Am Samoa delivers urgent message at WestPac

American Samoa has urged the Western and Central Pacific Fisheries Commission (WCPFC) to expedite effective measures to control South Pacific albacore catches, not only on the high seas but in the Exclusive Economic Zones (EEZs) of the region’s countries and territories.


Department of Port Administration director Dr. Claire Tuia Poumele, who is one of two ASG members on the Western Pacific Fishery Management Council (WPFMC), delivered the territory’s firm message at this week's 10th Meeting of the WCPFC held in Cairns, Australia.

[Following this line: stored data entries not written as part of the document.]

theorem pvGmax_eval (sums : PySem.Dict (Int × Int × String) Int)
    (gs : List (Int × (List (List (Int × String))))) (c : String) :
    ∀ (gi : Int) (i : Nat) (hi : i < gs.length) (cur : Int),
      pvGmax sums gi gs (gi + (i : Int)) c cur = pvAmax sums (gi + (i : Int)) 0 gs[i].2 c cur := by
  induction gs with
  | nil => intro gi i hi cur; simp at hi
  | cons gm rest ih =>
    intro gi i hi cur
    cases i with
    | zero =>
      simp only [pvGmax, List.getElem_cons_zero]
      rw [if_pos (show gi + ((0 : Nat) : Int) = gi from by push_cast; ring),
          pvGmax_zero sums rest (gi + ((0 : Nat) : Int)) c (gi + 1) _ (by omega)]
      simp
    | succ i =>
      have hi' : i < rest.length := by simpa using Nat.lt_of_succ_lt_succ hi
      simp only [pvGmax, List.getElem_cons_succ]
      rw [if_neg (show ¬ gi + ((i + 1 : Nat) : Int) = gi from by push_cast; omega)]
      rw [show gi + ((i + 1 : Nat) : Int) = (gi + 1) + (i : Int) from by push_cast; ring,
          ih (gi + 1) i hi' cur]

-- A's running maximum of the per-batch color sums, as a fold
def pvFoldMax (c : String) (game : List (List (Int × String))) (cur : Int) : Int :=
  match game with
  | [] => cur
  | batch :: rest => pvFoldMax c rest (max cur (pvBatchSum c batch))

theorem pvAmax_spec (game : List (List (Int × String)))
    (sums : PySem.Dict (Int × Int × String) Int) (gi : Int) (c : String) :
    ∀ (bi cur : Int),
      (∀ (k : Nat) (hk : k < game.length),
        sums.getD (gi, bi + (k : Int), c) 0 = pvBatchSum c game[k]) →
      pvAmax sums gi bi game c cur = pvFoldMax c game cur := by
  induction game with
  | nil => intro bi cur _; rfl
  | cons batch rest ih =>
    intro bi cur H
    have h0 := H 0 (by simp)
    simp only [Nat.cast_zero, add_zero, List.getElem_cons_zero] at h0
    rw [show pvAmax sums gi bi (batch :: rest) c cur =
          pvAmax sums gi (bi + 1) rest c (max cur (sums.getD (gi, bi, c) 0)) from rfl,
        h0, show pvFoldMax c (batch :: rest) cur =
          pvFoldMax c rest (max cur (pvBatchSum c batch)) from rfl]
    apply ih
    intro k hk
    have := H (k + 1) (by simpa using Nat.succ_lt_succ hk)
    push_cast at this ⊢
    rw [show bi + 1 + (k : Int) = bi + ((k : Int) + 1) by ring]
    simpa using this

-- A's fold over one game computes the three per-color running maxima
theorem pvA_fold (game : List (List (Int × String))) :
    ∀ mb mr mg : Int,
      game.foldl
        (fun (st : Int × Int × Int) batch =>
          let blue_drawn := ((batch.filter (fun d => d.2 == "blue")).map (fun d => d.1)).sum
          let min_blue := max st.1 blue_drawn
          let red_drawn := ((batch.filter (fun d => d.2 == "red")).map (fun d => d.1)).sum
          let min_red := max st.2.1 red_drawn
          let green_drawn := ((batch.filter (fun d => d.2 == "green")).map (fun d => d.1)).sum
          let min_green := max st.2.2 green_drawn
          (min_blue, min_red, min_green))
        (mb, mr, mg) =
      (pvFoldMax "blue" game mb, pvFoldMax "red" game mr, pvFoldMax "green" game mg) := by
  induction game with
  | nil => intro mb mr mg; rfl
  | cons batch rest ih =>
    intro mb mr mg
    simp only [List.foldl_cons]
    rw [ih]
    rfl

theorem pvGamePowerA_eq (game : List (List (Int × String))) :
    pvGamePowerA game =
      pvFoldMax "blue" game 0 * pvFoldMax "red" game 0 * pvFoldMax "green" game 0 := by
  unfold pvGamePowerA
  rw [pvA_fold game 0 0 0]

-- pass 3 reads off the per-game powers whenever the maxima table is correct at every game index
theorem pvB_pass3_spec (gs : List (Int × (List (List (Int × String)))))
    (maxes : PySem.Dict (Int × String) Int) :
    ∀ gi : Int,
      (∀ (k : Nat) (hk : k < gs.length) (c : String), (c = "blue" ∨ c = "red" ∨ c = "green") →
        maxes.getD (gi + (k : Int), c) 0 = pvFoldMax c gs[k].2 0) →
      pvB_pass3 maxes gi gs = (gs.map (fun g => pvGamePowerA g.2)).sum := by
  induction gs with
  | nil => intro gi _; rfl
  | cons gm rest ih =>
    intro gi H
    have hb := H 0 (by simp) "blue" (by tauto)
    have hr := H 0 (by simp) "red" (by tauto)
    have hg := H 0 (by simp) "green" (by tauto)
    simp only [Nat.cast_zero, add_zero, List.getElem_cons_zero] at hb hr hg
    rw [show pvB_pass3 maxes gi (gm :: rest) =
          maxes.getD (gi, "blue") 0 * maxes.getD (gi, "red") 0 * maxes.getD (gi, "green") 0 +
            pvB_pass3 maxes (gi + 1) rest from rfl,
        hb, hr, hg, ih (gi + 1) ?_]
    · simp [pvGamePowerA_eq]
    · intro k hk c hc
      have := H (k + 1) (by simpa using Nat.succ_lt_succ hk) c hc
      push_cast at this ⊢
      rw [show gi + 1 + (k : Int) = gi + ((k : Int) + 1) by ring]
      simpa using this

-- ===== VERDICT (by name: the statement is the Claim_ definition above) =====
theorem cube_conundrum_power_spec : Claim_equal_cube_conundrum_power := by
  intro games _
  unfold Spec_cube_conundrum_power cube_conundrum_power cube_conundrum_power_alt
  refine (pvB_pass3_spec games _ 0 ?_).symm
  intro k hk c hc
  rw [pvB_pass2_getD games _ _ c hc 0 PySem.Dict.empty]
  simp only [PySem.Dict.getD_empty, zero_add]
  have h1 := pvGmax_eval (pvB_pass1 0 games PySem.Dict.empty) games c 0 k hk 0
  simp only [zero_add] at h1
  rw [h1]
  apply pvAmax_spec
  intro j hj
  simp only [zero_add]
  exact pvSums_read games k j c hk hj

She told the meeting that American Samoa, like many of its Pacific island neighbors, is highly dependent on South Pacific albacore for our "domestic longline fishery and local processing facilities,” according to a copy of her remarks provided by ASG’s delegation, through the governor’s office. 


Additionally, catches of South Pacific albacore in the Western and Central Pacific Ocean (WCPO) have risen dramatically in recent years, both on the high seas and in the EEZs.  Moreover, this large increase in South Pacific albacore catch in recent years is affecting local fisheries.


“Our Pago Pago based longline fleet, which has been subject to limited entry since 2005, and principally fishes in the EEZ around American Samoa, is currently tied-up and facing substantial economic impact due to poor catch rates and low ex-vessel prices,” she pointed out.


She also said that it’s unfortunate that the WCPFC has been “slow to respond to warning signals” associated with South Pacific albacore, “but we cannot wait any longer.”


“We must strengthen the existing measure to limit the total catch of South Pacific albacore, both on the high seas and within EEZs,” she noted.


And if the WCPFC does not act to adopt an effective measure at this week’s meeting, the long-term sustainability of South Pacific albacore and the fisheries of Pacific Island CCMs (or Commission Members, Cooperating Non-Members, and participating Territories) “that depend on it, will be in jeopardy. We cannot delay any longer.”


In closing, she urged representatives at the meeting to support the adoption of measures to limit South Pacific albacore catches in the region. 


The outcome of any proposed measures discussed by WCPFC should be made public soon, as the meeting closed yesterday afternoon (Australia time).


Besides Poumele, the territory is also represented at the meeting by recreational fisherman William Sword — one of the four vice chairs of WPFMC — and Commerce Department director Keniseli Lafaele.


Data contained within the many reports presented at the Cairns meeting states that the  South Pacific albacore catch in 2012 (89,258 mt - metric tonnage) was a 24% increase over 2011 and a 22% increase over 2007–2011.


Additionally, longline catches (86,064 mt) increased 25% from 2011 and 22% from 2007–2011.


Troll and other catches (3,158 mt) were down 8% on 2011, but up 15% on 2007–2011.


One report emphasized that increasing catch and efforts on South Pacific albacore has occurred from 2009 to 2012, “which is a concern” and current measures to limit catches “appear not to be effective.”


Another report states that China and Chinese Taipei have the highest catch estimates of South Pacific albacore in 2012 (24,810 mt and 11,742 mt respectively). The Chinese catch is more than double last year’s and is the highest annual catch by a flag-country over the reporting period.


Most of this increase is due to fishing on the high seas, where the 2012 estimated catch is 17,051 mt compared to 8,190 mt in 2011, according to a report presented to the meeting on the South Pacific albacore.


China's fishing activities have been of global concern over the last 10+ years, especially in light of the fact that the industry is highly subsidized by the Chinese government and its yearly official catch count a 'state secret'.